Monday, January 23, 2017

Tenth Explains Limits of Attorney-Client Privilege When Corporate Counsel is Involved; Convictions Affirmed

U.S. v. Merida, 828 F.3d 1203 (7/12/16)(Published)(Okl.) - The 10th affirms convictions for fraud, embezzlement and failing to report income on tax returns, holding Mr. Merida's statements under oath during an investigation were not covered by an attorney-client privilege with the Choctaw Nation's counsel. Mr. Merida was the Nation's executive director of construction. At the beginning of the interrogation, the Nation's attorney told Mr. Merida his statements were covered by attorney-client privilege because he worked for the tribe. Counsel also announced the Nation asserted any privilege and all Mr. Merida's statements were confidential. The Nation gave the transcript of the questioning to the government. At trial, during the government cross of Mr. Merida, he admitted he had made a couple of inaccurate sworn statements during the investigatory interrogation. Defense counsel moved for a mistrial on the ground that whatever Mr. Merida said during the interrogation was covered by attorney-client privilege. The 10th notes any privilege from communications between corporate counsel and corporate officers, such as Mr. Merida, belong only to the corporation, not the officer. An officer can assert the privilege only if corporate counsel conversed with the officer in an individual capacity. There are five prerequisites for counsel-officer conversations to be privileged on behalf of the officer: (1) the officer approached counsel for legal advice; (2) the officer made it clear the officer was approaching in his individual capacity; (3) counsel communicated with the officer in his individual capacity, knowing there could be a possible conflict; (4) the conversations were confidential; (5) the substance of the conversations did not concern corporate matters. Mr. Merida had failed to meet at least 4 [(1)-(3) & (5)] of the requirements. And the Nation waived its privilege when it gave the statements to the U.S. Attorney. Plus any error would be harmless, given the overwhelming evidence, the 10th says. The 10th is not impressed by Mr. Merida's claim the case was close because the jury felt it was deadlocked at one point. The jury only indicated it was deadlocked on one count and it convicted Mr. Merida of 6 of the 7 counts.

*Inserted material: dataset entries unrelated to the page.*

-- pv_equiv track=rewrite | github.com/tahentx/gridshift | metis.py | tweener
-- ===== SOURCE A (Python) =====
-- def tweener(lower,upper):
--     values = range(lower,upper + 1)
--     output = []
--     for x in values:
--         if x % 2 == 0:
--             output.append(x)
--         elif x % 7 == 0:
--             output.append(x)
--         else:
--             pass
--     return output
-- ===== SOURCE B (Python) =====
-- def tweener(lower, upper):
--     evens = range(lower + lower % 2, upper + 1, 2)
--     sevens = range(lower + (-lower) % 7, upper + 1, 7)
--     return sorted(set(evens) | set(sevens))
-- ===== Notes on version B (the rewrite author's own statement) =====
-- stated objective: alternative
-- what changed: Instead of scanning every integer in [lower, upper] and testing divisibility, B directly generates the two arithmetic progressions (multiples of 2 and of 7) with stepped ranges, unions them as a set to drop the multiples-of-14 overlap, and returns them sorted.
import Mathlib
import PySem

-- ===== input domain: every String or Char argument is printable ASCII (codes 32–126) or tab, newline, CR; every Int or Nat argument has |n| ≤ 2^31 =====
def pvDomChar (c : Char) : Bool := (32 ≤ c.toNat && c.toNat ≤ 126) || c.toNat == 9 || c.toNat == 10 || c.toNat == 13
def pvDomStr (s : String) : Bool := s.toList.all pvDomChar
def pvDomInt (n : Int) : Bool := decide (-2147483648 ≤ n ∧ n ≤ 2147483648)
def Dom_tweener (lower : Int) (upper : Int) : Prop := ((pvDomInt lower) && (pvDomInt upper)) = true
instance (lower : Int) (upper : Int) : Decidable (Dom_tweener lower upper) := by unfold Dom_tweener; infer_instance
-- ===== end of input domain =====

-- B replaces A's scan-and-test over every integer in [lower, upper] by directly generating
-- the two arithmetic progressions (step-2 and step-7 ranges), uniting them as a set and sorting.

-- ===== PORT A =====
def tweener (lower : Int) (upper : Int) : List Int :=
  (PySem.List.pyRange lower (upper + 1) 1).foldl
    (fun output x =>
      if PySem.Int.mod x 2 == 0 then output ++ [x]
      else if PySem.Int.mod x 7 == 0 then output ++ [x]
      else output) []

-- ===== PORT B =====
def tweener_alt (lower : Int) (upper : Int) : List Int :=
  let evens := PySem.List.pyRange (lower + PySem.Int.mod lower 2) (upper + 1) 2
  let sevens := PySem.List.pyRange (lower + PySem.Int.mod (-lower) 7) (upper + 1) 7
  PySem.List.sorted (PySem.Set.union (PySem.Set.ofList evens) (PySem.Set.ofList sevens)) (fun x => x)

-- ===== PRECONDITION & SPEC =====
def Spec_tweener (lower : Int) (upper : Int) (out : List Int) : Prop := out = tweener_alt lower upper
instance (lower : Int) (upper : Int) (out : List Int) : Decidable (Spec_tweener lower upper out) := by unfold Spec_tweener; infer_instance

-- ===== CLAIM (what is proved, stated in full; the proofs are below) =====
def Claim_equal_tweener : Prop := ∀ (lower : Int) (upper : Int), Dom_tweener lower upper → Spec_tweener lower upper (tweener lower upper)

-- ===== LEMMAS AND PROOFS =====

-- A is the filter of the step-1 range by divisibility-by-2-or-7.
theorem tweener_eq_filter (lower upper : Int) :
    tweener lower upper =
      (PySem.List.pyRange lower (upper + 1) 1).filter
        (fun x => PySem.Int.mod x 2 == 0 || PySem.Int.mod x 7 == 0) := by
  unfold tweener
  have hfun : (fun (output : List Int) x =>
      if PySem.Int.mod x 2 == 0 then output ++ [x]
      else if PySem.Int.mod x 7 == 0 then output ++ [x]
      else output) =
      (fun (output : List Int) x =>
        if (PySem.Int.mod x 2 == 0 || PySem.Int.mod x 7 == 0) then output ++ [x] else output) := by
    funext o x
    simp only [beq_iff_eq, PySem.Int.mod_eq_zero_iff_dvd]
    by_cases h2 : (2:Int) ∣ x <;> by_cases h7 : (7:Int) ∣ x <;> simp [h2, h7]
  rw [hfun, PySem.List.foldl_append_if_eq_filter]
  simp

-- membership in A's filtered list
theorem mem_filter_char (lower upper x : Int) :
    x ∈ (PySem.List.pyRange lower (upper + 1) 1).filter
        (fun x => PySem.Int.mod x 2 == 0 || PySem.Int.mod x 7 == 0) ↔
      lower ≤ x ∧ x ≤ upper ∧ (2 ∣ x ∨ 7 ∣ x) := by
  simp only [List.mem_filter, PySem.List.mem_pyRange_one, Bool.or_eq_true, beq_iff_eq,
    PySem.Int.mod_eq_zero_iff_dvd]
  omega

-- membership in B's union set
theorem mem_union_char (lower upper x : Int) :
    x ∈ PySem.Set.union
        (PySem.Set.ofList (PySem.List.pyRange (lower + PySem.Int.mod lower 2) (upper + 1) 2))
        (PySem.Set.ofList (PySem.List.pyRange (lower + PySem.Int.mod (-lower) 7) (upper + 1) 7)) ↔
      lower ≤ x ∧ x ≤ upper ∧ (2 ∣ x ∨ 7 ∣ x) := by
  rw [PySem.Set.mem_union]
  rw [PySem.Set.mem_ofList, PySem.Set.mem_ofList]
  rw [PySem.List.mem_pyRange_iff_of_pos (by norm_num), PySem.List.mem_pyRange_iff_of_pos (by norm_num)]
  have h2 : PySem.Int.mod lower 2 = lower % 2 := PySem.Int.mod_eq_emod_of_pos (by norm_num)
  have h7 : PySem.Int.mod (-lower) 7 = (-lower) % 7 := PySem.Int.mod_eq_emod_of_pos (by norm_num)
  rw [h2, h7]
  omega

theorem tweener_alt_eq (lower upper : Int) :
    tweener_alt lower upper = tweener lower upper := by
  unfold tweener_alt
  rw [tweener_eq_filter]
  apply PySem.List.sorted_eq_of_perm_of_pairwise_lt
  · rw [List.perm_ext_iff_of_nodup
      (List.Nodup.filter _ (PySem.List.nodup_pyRange_one lower (upper + 1)))
      (PySem.Set.nodup_union _ _ (PySem.Set.nodup_ofList _))]
    intro a
    rw [mem_filter_char, mem_union_char]
  · exact List.Pairwise.filter _ (PySem.List.pairwise_lt_pyRange_one lower (upper + 1))

-- ===== VERDICT (by name: the statement is the Claim_ definition above) =====
theorem tweener_spec : Claim_equal_tweener := by
  intro lower upper _
  unfold Spec_tweener
  exact (tweener_alt_eq lower upper).symm
theorem pv_ports_agree (workers bikes : List (List Int)) :
    assignBikes workers bikes = assignBikes_alt workers bikes := by
  simp only [assignBikes, assignBikes_alt]
  have hdist : workers.map (fun worker => bikes.foldl (fun row bike => row ++ [pvDist worker bike]) [])
      = workers.map (fun w => bikes.map (fun b => pvDist w b)) := by
    apply List.map_congr_left
    intro w _
    rw [PySem.List.foldl_append_singleton_eq_map]
    rfl
  rw [hdist]
  set dist := workers.map (fun w => bikes.map (fun b => pvDist w b)) with hdistdef
  set m := bikes.length with hm
  set n := workers.length with hn
  have hlen : dist.length = n := by rw [hdistdef, List.length_map, hn]
  have hA : pvRecA dist m n n 0 = pvMinL ((pvPermsM m n 0).map (pvCostR dist 0)) := by
    have h := pvRecA_eq_minL dist m n n 0 le_rfl
    rw [Nat.sub_self] at h
    exact h
  have hinvN := pv_fold_layers dist m dist 0 (PySem.Dict.insert PySem.Dict.empty 0 0) rfl
    (pv_inv0 dist m)
  rw [Nat.zero_add, hlen] at hinvN
  obtain ⟨hndF, hgetF⟩ := hinvN
  rw [pvMinL_eq_min?]
  have hmin : pvMinL ((dist.foldl
      (fun dp row =>
        dp.items.foldl
          (fun ndp mc =>
            (List.range m).foldl
              (fun ndp j =>
                if mc.1 &&& (1 <<< j) = 0 then
                  pvMinIns ndp (mc.1 ||| (1 <<< j)) (mc.2 + row.getD j 0)
                else ndp)
              ndp)
          PySem.Dict.empty)
      (PySem.Dict.insert PySem.Dict.empty 0 0)).values)
      = pvMinL ((pvPermsM m n 0).map (pvCostR dist 0)) := by
    apply pvMinL_eq_of_dominates
    · intro x hx
      obtain ⟨k, hk⟩ := (pv_mem_values_iff _ hndF x).mp hx
      rw [hgetF k] at hk
      obtain ⟨p, hpf, rfl⟩ := List.mem_map.mp (pvMinL_mem hk)
      exact ⟨_, List.mem_map.mpr ⟨p, (List.mem_filter.mp hpf).1, rfl⟩, le_rfl⟩
    · intro y hy
      obtain ⟨q, hq, rfl⟩ := List.mem_map.mp hy
      have hqm : pvCostR dist 0 q ∈
          ((pvPermsM m n 0).filter (fun p => pvMask p = pvMask q)).map (pvCostR dist 0) :=
        List.mem_map.mpr ⟨q, List.mem_filter.mpr ⟨hq, by simp⟩, rfl⟩
      obtain ⟨c, hcsome, hcle⟩ := pvMinL_le_mem hqm
      have hgc : _ := hgetF (pvMask q)
      refine ⟨c, (pv_mem_values_iff _ hndF c).mpr ⟨pvMask q, ?_⟩, hcle⟩
      rw [hgc]
      exact hcsome
  rw [hmin, ← hA]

Judge Lucero concurs. He makes explicit what he thinks the majority implicitly ruled. Judge Lucero finds the privilege would not apply here even assuming without deciding that the privilege applies when a corporate counsel reasonably suggests to a layperson that a personal privilege exists, The judge concedes that a layperson might have missed the nuance of the Nation/individual distinction when counsel declared the statements were covered by the privilege. But the circumstances made it unreasonable for Mr. Merida to believe the conversation was privileged because: his supervisor ordered him to undergo the interrogation; and he was told the investigation's purpose was to help the Nation in an ongoing civil trial. Plus Mr. Merida's false statements showed he didn't really believe his statements would be kept confidential. This is apparently so because clients never lie to their attorneys.